### Work order
Among the entries, find each line that includes the string "show" and list it.

Items from a dataset
::::::

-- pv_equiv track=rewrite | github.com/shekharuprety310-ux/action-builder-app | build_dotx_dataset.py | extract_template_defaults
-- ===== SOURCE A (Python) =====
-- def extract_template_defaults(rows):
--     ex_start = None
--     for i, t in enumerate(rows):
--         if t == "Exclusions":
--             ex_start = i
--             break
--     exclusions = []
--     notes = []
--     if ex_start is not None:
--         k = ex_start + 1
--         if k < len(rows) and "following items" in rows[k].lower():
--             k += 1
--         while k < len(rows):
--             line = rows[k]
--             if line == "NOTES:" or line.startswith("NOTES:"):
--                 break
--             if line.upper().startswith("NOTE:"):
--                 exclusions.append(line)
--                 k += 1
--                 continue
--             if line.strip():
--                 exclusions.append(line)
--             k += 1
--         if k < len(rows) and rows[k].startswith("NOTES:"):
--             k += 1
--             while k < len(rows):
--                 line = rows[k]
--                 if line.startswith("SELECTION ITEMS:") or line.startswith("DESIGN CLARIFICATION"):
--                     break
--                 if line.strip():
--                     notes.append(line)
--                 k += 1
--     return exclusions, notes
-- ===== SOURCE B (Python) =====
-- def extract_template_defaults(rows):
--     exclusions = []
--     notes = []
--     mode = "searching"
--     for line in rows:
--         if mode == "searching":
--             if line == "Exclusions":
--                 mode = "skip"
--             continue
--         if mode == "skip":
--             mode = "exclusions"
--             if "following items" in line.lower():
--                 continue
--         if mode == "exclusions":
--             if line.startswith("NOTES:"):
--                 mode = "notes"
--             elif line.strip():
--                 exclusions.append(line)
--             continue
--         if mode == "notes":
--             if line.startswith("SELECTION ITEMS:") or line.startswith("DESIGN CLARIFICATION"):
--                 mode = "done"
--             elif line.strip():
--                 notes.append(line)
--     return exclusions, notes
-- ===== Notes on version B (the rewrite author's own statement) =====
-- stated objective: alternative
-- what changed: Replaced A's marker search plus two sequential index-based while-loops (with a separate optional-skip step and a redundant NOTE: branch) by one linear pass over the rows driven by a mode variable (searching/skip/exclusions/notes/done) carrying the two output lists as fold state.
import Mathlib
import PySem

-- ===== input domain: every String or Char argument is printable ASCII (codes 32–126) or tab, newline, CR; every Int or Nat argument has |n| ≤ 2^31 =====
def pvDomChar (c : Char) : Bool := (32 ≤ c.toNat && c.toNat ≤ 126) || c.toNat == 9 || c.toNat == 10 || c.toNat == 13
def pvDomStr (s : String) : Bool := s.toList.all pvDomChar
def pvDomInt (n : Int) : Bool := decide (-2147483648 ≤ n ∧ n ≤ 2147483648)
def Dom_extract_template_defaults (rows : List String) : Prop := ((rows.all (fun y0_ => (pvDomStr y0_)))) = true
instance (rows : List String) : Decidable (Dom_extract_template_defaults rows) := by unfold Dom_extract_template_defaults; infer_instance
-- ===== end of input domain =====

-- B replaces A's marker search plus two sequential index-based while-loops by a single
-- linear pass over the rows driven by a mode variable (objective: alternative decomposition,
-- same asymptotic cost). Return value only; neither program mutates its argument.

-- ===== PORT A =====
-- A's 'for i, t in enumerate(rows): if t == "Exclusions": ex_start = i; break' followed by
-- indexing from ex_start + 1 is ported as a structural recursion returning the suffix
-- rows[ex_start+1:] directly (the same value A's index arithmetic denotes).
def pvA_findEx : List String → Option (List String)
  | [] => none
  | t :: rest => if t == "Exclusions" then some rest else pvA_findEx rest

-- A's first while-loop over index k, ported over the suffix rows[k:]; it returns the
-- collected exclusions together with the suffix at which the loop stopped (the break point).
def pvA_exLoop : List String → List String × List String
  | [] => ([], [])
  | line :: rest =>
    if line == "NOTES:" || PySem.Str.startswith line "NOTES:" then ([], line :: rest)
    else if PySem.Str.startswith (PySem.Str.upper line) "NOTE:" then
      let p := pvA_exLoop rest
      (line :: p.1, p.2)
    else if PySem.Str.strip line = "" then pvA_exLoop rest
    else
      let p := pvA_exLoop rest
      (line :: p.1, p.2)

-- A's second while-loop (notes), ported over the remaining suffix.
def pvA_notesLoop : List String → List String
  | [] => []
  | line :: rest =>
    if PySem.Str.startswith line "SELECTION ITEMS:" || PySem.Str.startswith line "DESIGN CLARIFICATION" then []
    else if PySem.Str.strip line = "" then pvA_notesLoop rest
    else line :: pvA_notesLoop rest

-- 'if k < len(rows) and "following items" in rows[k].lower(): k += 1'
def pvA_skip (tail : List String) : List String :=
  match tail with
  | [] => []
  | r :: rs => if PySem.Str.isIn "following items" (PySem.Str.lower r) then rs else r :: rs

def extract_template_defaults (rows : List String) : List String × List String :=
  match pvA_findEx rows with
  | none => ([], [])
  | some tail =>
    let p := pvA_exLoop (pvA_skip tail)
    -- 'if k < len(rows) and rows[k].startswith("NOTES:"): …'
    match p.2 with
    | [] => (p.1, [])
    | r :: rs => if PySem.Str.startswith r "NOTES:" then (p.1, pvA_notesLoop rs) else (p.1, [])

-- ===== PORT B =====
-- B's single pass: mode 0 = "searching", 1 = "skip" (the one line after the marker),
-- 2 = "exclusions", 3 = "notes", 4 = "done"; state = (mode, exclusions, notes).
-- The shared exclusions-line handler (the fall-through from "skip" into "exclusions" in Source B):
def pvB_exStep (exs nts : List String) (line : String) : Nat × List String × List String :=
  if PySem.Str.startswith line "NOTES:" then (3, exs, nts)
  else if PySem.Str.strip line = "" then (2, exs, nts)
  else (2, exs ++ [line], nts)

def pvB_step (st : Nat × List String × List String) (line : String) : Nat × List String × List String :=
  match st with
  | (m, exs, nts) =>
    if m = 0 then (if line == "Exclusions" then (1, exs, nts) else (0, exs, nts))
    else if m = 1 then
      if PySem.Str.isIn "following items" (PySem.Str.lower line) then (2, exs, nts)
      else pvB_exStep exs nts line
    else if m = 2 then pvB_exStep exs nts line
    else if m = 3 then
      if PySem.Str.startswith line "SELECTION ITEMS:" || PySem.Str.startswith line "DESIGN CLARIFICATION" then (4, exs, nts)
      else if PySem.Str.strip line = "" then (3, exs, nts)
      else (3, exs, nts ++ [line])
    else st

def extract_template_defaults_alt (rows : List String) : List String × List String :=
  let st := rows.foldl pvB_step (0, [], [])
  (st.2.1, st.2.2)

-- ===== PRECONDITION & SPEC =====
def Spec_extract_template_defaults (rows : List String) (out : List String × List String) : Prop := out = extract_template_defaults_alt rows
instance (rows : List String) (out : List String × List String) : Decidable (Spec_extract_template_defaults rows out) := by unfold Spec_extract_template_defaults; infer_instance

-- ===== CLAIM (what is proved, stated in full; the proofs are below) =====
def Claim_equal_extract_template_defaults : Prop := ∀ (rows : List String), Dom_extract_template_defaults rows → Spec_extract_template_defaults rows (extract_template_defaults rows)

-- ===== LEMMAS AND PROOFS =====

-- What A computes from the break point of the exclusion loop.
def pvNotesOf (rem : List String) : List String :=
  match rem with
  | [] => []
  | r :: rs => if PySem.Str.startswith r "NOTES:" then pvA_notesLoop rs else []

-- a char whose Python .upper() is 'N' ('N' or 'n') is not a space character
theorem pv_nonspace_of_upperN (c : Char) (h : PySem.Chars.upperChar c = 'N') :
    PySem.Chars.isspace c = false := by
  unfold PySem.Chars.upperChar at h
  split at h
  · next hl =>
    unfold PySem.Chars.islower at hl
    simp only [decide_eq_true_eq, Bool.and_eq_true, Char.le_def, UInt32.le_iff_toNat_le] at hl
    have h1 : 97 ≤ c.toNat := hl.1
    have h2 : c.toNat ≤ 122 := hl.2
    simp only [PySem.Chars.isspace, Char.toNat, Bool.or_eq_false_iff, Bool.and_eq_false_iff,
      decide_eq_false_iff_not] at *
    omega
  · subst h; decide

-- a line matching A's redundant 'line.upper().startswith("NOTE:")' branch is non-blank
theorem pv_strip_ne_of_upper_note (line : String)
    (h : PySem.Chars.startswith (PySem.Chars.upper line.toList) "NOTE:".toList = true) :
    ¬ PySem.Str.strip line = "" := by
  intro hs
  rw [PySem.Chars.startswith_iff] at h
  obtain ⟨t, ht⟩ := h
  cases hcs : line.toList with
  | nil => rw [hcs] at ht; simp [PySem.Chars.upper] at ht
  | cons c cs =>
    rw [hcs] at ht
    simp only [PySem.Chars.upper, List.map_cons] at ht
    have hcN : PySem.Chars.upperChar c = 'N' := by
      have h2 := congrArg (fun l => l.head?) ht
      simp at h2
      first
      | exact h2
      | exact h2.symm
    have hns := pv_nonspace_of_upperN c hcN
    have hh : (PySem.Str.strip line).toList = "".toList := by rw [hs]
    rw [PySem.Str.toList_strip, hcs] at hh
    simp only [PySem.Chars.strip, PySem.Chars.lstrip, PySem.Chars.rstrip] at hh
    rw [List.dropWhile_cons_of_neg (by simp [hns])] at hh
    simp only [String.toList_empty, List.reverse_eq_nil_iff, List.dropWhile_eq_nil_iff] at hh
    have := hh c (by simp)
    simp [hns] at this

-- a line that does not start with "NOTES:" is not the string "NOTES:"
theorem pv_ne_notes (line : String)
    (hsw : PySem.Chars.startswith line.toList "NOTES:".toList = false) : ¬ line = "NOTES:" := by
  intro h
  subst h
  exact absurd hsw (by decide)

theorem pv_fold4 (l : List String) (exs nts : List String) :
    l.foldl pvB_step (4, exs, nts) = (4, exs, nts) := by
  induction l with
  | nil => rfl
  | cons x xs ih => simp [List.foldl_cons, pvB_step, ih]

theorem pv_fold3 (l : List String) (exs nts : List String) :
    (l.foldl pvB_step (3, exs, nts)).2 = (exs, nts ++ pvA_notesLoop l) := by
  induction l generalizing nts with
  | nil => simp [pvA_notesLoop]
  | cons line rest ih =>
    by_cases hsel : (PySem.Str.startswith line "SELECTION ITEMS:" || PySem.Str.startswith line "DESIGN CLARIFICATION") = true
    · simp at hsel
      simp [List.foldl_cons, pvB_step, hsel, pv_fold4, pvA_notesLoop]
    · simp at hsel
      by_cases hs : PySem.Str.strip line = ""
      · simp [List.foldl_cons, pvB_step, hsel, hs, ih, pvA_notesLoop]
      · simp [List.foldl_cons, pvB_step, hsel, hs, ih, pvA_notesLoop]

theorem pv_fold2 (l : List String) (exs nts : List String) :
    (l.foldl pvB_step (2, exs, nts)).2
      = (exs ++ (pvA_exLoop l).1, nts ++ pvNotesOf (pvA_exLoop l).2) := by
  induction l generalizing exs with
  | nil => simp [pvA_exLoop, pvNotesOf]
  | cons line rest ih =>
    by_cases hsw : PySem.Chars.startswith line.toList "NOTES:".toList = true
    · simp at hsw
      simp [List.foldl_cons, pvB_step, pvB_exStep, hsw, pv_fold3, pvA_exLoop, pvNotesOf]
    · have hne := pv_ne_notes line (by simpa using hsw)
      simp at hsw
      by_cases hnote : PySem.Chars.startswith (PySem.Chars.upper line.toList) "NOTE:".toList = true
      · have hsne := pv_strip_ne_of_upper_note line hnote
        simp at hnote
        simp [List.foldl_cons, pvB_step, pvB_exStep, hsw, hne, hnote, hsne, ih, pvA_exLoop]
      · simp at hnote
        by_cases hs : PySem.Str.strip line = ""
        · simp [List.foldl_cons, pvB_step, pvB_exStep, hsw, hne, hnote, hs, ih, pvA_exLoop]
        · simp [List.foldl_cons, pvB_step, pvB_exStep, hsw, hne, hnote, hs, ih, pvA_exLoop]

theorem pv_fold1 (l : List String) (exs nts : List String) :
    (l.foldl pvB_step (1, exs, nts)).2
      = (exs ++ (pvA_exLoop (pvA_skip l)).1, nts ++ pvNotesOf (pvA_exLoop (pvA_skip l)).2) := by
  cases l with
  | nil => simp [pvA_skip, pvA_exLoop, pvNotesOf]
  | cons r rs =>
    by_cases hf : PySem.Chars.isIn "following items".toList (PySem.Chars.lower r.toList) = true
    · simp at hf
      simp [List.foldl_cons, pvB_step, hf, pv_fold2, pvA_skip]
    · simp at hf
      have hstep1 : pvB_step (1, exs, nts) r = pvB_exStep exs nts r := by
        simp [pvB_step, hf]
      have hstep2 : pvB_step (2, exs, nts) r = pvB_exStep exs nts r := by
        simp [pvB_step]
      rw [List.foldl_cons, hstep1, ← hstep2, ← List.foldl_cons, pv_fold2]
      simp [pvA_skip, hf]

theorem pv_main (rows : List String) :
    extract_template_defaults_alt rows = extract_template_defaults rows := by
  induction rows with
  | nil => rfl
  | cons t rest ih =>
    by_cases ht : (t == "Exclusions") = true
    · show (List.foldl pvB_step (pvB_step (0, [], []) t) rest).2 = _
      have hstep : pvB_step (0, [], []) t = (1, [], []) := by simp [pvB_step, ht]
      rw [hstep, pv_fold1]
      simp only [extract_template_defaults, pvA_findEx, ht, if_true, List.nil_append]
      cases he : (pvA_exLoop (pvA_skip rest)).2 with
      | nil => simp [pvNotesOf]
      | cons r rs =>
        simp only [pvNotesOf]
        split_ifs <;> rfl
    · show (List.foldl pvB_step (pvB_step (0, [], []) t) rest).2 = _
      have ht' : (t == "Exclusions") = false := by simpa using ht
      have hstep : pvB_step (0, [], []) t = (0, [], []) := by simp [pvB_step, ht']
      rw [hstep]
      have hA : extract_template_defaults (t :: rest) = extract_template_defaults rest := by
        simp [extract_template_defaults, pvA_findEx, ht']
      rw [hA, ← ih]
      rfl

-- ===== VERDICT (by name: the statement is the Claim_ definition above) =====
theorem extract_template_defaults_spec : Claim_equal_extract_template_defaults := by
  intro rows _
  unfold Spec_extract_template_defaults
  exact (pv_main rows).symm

::::::

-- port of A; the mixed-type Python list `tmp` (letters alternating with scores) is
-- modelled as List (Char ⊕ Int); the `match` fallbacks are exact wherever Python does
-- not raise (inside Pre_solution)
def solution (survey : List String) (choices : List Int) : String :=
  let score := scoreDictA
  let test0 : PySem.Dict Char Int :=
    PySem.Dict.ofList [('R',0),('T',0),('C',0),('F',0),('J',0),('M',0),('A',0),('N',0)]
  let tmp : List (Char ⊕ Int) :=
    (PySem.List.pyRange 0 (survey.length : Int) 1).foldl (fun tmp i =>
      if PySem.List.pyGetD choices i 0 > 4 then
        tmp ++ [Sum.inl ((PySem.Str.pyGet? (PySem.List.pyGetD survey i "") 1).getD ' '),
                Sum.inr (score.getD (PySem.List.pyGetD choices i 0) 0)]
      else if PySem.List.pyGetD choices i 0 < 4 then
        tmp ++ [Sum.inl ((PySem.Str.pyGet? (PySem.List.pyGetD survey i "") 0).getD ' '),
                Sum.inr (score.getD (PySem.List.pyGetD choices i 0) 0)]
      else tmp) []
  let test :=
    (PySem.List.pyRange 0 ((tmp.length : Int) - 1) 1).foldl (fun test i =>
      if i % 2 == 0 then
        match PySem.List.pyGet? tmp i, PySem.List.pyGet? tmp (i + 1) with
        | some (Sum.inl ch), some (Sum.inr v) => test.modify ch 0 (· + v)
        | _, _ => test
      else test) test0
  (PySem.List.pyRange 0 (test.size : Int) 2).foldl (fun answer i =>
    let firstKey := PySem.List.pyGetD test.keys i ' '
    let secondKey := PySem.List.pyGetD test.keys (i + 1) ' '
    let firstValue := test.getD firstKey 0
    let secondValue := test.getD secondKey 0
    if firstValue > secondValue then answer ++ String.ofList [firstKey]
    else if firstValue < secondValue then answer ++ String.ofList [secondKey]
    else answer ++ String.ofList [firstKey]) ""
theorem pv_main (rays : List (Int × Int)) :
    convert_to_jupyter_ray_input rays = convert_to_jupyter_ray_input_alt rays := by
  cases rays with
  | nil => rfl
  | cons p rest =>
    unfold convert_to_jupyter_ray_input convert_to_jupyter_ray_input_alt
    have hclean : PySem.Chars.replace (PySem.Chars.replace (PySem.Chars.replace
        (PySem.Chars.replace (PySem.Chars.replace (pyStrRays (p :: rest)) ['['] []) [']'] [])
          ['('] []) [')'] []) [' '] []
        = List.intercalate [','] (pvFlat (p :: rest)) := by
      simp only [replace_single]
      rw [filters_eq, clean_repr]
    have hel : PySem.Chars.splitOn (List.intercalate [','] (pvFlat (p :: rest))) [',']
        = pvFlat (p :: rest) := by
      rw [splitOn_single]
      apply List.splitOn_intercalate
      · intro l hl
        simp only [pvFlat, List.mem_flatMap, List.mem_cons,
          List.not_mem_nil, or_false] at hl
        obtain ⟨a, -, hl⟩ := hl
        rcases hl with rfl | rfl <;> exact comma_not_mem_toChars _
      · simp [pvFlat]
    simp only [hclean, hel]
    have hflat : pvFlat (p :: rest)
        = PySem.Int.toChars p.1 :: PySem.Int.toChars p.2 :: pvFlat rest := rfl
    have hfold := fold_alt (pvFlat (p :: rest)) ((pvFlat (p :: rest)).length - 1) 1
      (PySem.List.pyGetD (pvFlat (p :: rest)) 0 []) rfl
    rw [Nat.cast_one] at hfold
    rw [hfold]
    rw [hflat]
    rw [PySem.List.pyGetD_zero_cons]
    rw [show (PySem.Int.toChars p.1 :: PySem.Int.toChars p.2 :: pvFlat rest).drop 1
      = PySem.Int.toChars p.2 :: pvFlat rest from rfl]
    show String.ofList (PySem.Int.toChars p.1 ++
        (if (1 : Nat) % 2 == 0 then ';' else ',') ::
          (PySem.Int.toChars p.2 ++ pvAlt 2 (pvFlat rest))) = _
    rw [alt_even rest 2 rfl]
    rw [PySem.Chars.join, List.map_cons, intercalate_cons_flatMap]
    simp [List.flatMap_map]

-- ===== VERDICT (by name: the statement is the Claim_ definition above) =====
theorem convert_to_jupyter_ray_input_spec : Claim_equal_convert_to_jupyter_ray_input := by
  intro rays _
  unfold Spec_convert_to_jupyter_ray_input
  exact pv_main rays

::::::

### Exercise result
    · show (List.foldl pvB_step (pvB_step (0, [], []) t) rest).2 = _
    · show (List.foldl pvB_step (pvB_step (0, [], []) t) rest).2 = _
    rw [show (PySem.Int.toChars p.1 :: PySem.Int.toChars p.2 :: pvFlat rest).drop 1
    show String.ofList (PySem.Int.toChars p.1 ++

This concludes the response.